Millions of Americans saw the Marlin for the first time on display in major U.S. airports. Arrangements to lease airport lobby space for the large turntables on which the Marlin rested were handled by E.B. (Barney) Brogan, Rambler advertising manager (who a few years later was to leave AMC for a similar position with Toyota).
Some AMC executives objected to the heavy concentration on the Marlin, pointing out that the public was virtually unaware that 1965 also saw the introduction of all-new Ambassador and Classic convertibles (a radical departure from the staid image the company had at the time), and on the upgraded Ambassador, which for the first time since 1960 rode a longer wheelbase than the Classic.

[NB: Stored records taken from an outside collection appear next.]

-- pv_equiv track=rewrite | github.com/Terbeche/competitive-programming | Python/CodeForces/A_Magic_Numbers.py | magic_number
-- ===== SOURCE A (Python) =====
-- def magic_number(number):
--     possibilities = ["144", "14", "1"]
--     i = 0
--     while i < len(number):
--         flag = False
--         for possibility in possibilities:
--             if number[i:i+len(possibility)] == possibility:
--                 i += len(possibility)
--                 flag = True
--                 break
--         if not flag:
--             return False
--
--     return True
-- ===== SOURCE B (Python) =====
-- def magic_number(number):
--     opened = False
--     fours = 0
--     for c in number:
--         if c == '1':
--             opened = True
--             fours = 0
--         elif c == '4':
--             if not opened or fours == 2:
--                 return False
--             fours += 1
--         else:
--             return False
--     return True
-- ===== Notes on version B (the rewrite author's own statement) =====
-- stated objective: alternative
-- what changed: Replaced the greedy substring-matching loop over the token list 144/14/1 by a single character-by-character finite-state scan keeping an open-1 flag and a 0..2 counter of fours.
import Mathlib
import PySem

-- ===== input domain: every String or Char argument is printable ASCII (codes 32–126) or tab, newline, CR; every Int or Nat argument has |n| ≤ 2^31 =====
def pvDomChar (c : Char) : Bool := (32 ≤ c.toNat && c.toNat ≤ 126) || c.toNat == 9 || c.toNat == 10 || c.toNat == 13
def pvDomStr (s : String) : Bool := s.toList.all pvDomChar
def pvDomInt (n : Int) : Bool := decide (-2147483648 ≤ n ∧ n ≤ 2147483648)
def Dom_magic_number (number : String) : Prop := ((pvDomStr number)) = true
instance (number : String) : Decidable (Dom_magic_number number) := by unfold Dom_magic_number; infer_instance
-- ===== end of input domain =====

-- B replaces A's greedy token-matching over ["144","14","1"] by a single character-level
-- finite-state scan (flag "a 1 is open" + counter of trailing 4s); objective: alternative.


-- ===== PORT A =====
-- A's while loop over index i; number[i:i+len(p)] == p is ported as "take (len p) of the
-- remaining characters equals p.toList" on the suffix from i (exact for 0 ≤ i ≤ len).
def magicA_loop (cs : List Char) : Bool :=
  if cs = [] then true
  else if cs.take 3 = ['1', '4', '4'] then magicA_loop (cs.drop 3)
  else if cs.take 2 = ['1', '4'] then magicA_loop (cs.drop 2)
  else if cs.take 1 = ['1'] then magicA_loop (cs.drop 1)
  else false
termination_by cs.length
decreasing_by
  all_goals cases cs with
  | nil => simp_all
  | cons a t => simp

def magic_number (number : String) : Bool := magicA_loop number.toList

-- ===== PORT B =====
-- the for loop of Source B: state (opened, fours), early return False ported as result false
def magicB_loop (cs : List Char) (opened : Bool) (fours : Int) : Bool :=
  match cs with
  | [] => true
  | c :: rest =>
    if c = '1' then magicB_loop rest true 0
    else if c = '4' then
      if !opened || fours = 2 then false
      else magicB_loop rest opened (fours + 1)
    else false

def magic_number_alt (number : String) : Bool := magicB_loop number.toList false 0

-- ===== PRECONDITION & SPEC =====
def Spec_magic_number (number : String) (out : Bool) : Prop := out = magic_number_alt number
instance (number : String) (out : Bool) : Decidable (Spec_magic_number number out) := by unfold Spec_magic_number; infer_instance

-- ===== CLAIM (what is proved, stated in full; the proofs are below) =====
def Claim_equal_magic_number : Prop := ∀ (number : String), Dom_magic_number number → Spec_magic_number number (magic_number number)

-- ===== LEMMAS AND PROOFS =====

-- one-step unfolding of A's loop
theorem magicA_nil : magicA_loop [] = true := by
  rw [magicA_loop]; rfl

theorem magicA_step (cs : List Char) :
    magicA_loop cs =
      (if cs = [] then true
       else if cs.take 3 = ['1', '4', '4'] then magicA_loop (cs.drop 3)
       else if cs.take 2 = ['1', '4'] then magicA_loop (cs.drop 2)
       else if cs.take 1 = ['1'] then magicA_loop (cs.drop 1)
       else false) := by
  rw [magicA_loop]

-- the FSM states (true, 2) and (false, 0) accept the same suffixes: in both, only '1' may come next
theorem magicB_two_eq_closed (cs : List Char) :
    magicB_loop cs true 2 = magicB_loop cs false 0 := by
  cases cs with
  | nil => rfl
  | cons c rest =>
    by_cases h1 : c = '1' <;> by_cases h4 : c = '4' <;>
      simp [magicB_loop, h1, h4]

-- if the next character is not '4', the flag and counter are irrelevant
theorem magicB_noFour (cs : List Char) (o : Bool) (k : Int)
    (h : ∀ e t, cs = e :: t → e ≠ '4') :
    magicB_loop cs o k = magicB_loop cs false 0 := by
  cases cs with
  | nil => rfl
  | cons c rest =>
    have hc4 : c ≠ '4' := h c rest rfl
    by_cases h1 : c = '1' <;> simp [magicB_loop, h1, hc4]

theorem magic_loops_eq : ∀ (n : ℕ) (cs : List Char), cs.length ≤ n →
    magicA_loop cs = magicB_loop cs false 0 := by
  intro n
  induction n with
  | zero =>
    intro cs h
    have : cs = [] := List.eq_nil_of_length_eq_zero (Nat.le_zero.mp h)
    subst this; exact magicA_nil
  | succ n ih =>
    intro cs hlen
    cases cs with
    | nil => exact magicA_nil
    | cons c r =>
      by_cases hc1 : c = '1'
      · subst hc1
        cases r with
        | nil => rw [magicA_step]; simp [magicA_nil, magicB_loop]
        | cons d r' =>
          by_cases hd4 : d = '4'
          · subst hd4
            cases r' with
            | nil => rw [magicA_step]; simp [magicA_nil, magicB_loop]
            | cons e r'' =>
              by_cases he4 : e = '4'
              · subst he4
                rw [magicA_step]
                rw [if_neg (by simp), if_pos (by simp)]
                have hB : magicB_loop ('1' :: '4' :: '4' :: r'') false 0
                    = magicB_loop r'' true 2 := by
                  simp [magicB_loop]
                rw [hB, magicB_two_eq_closed]
                simp only [List.drop]
                exact ih r'' (by simp at hlen ⊢; omega)
              · -- A matches "14", B is in state (true, 1) facing e ≠ '4'
                rw [magicA_step]
                rw [if_neg (by simp), if_neg (by simp [he4]), if_pos (by simp)]
                have hB : magicB_loop ('1' :: '4' :: e :: r'') false 0
                    = magicB_loop (e :: r'') true 1 := by
                  simp [magicB_loop]
                rw [hB, magicB_noFour (e :: r'') true 1
                  (by intro a t h; injection h with h1 _; rw [← h1]; exact he4)]
                simp only [List.drop]
                exact ih (e :: r'') (by simp at hlen ⊢; omega)
          · -- A matches "1", B moves to (true, 0) facing d ≠ '4'
            rw [magicA_step]
            rw [if_neg (by simp), if_neg (by simp [hd4]), if_neg (by simp [hd4]),
              if_pos (by simp)]
            have hB : magicB_loop ('1' :: d :: r') false 0
                = magicB_loop (d :: r') true 0 := by
              simp [magicB_loop]
            rw [hB, magicB_noFour (d :: r') true 0
              (by intro a t h; injection h with h1 _; rw [← h1]; exact hd4)]
            simp only [List.drop]
            exact ih (d :: r') (by simp at hlen ⊢; omega)
      · by_cases hc4 : c = '4'
        · subst hc4
          rw [magicA_step]
          simp [magicB_loop]
        · rw [magicA_step]
          simp [magicB_loop, hc1, hc4]

-- ===== VERDICT (by name: the statement is the Claim_ definition above) =====
theorem magic_number_spec : Claim_equal_magic_number := by
  intro number _
  unfold Spec_magic_number magic_number magic_number_alt
  exact magic_loops_eq number.toList.length number.toList le_rfl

During this period, AMC stylists also came up with two glitzy show cars bearing the Rambler name. One was the Black Marlin. It toured the 1965 auto shows -- along with some very attractive young women, who were decked out in sailors' outfits. The car was, not surprisingly, painted shiny black, perhaps to remind onlookers of the real black marlin, one of the large, slender deep-sea fishes found in the Pacific.
The second model, the Tahiti, made its first outing at the Detroit Auto Show early in 1966. Its custom appointments included "bright South Seas floral upholstery," with matching throw pillows. It was finished in a brilliant fireflake blue.
Two somewhat minor promotions associated with the 1966 Marlin are of interest to today's literature collectors. One was a unique three-dimensional color postcard. When held to the light at a certain angle, the card (made with the Xograph process) shows a very lifelike white and blue Marlin parked next to a red Ambassador 990 convertible.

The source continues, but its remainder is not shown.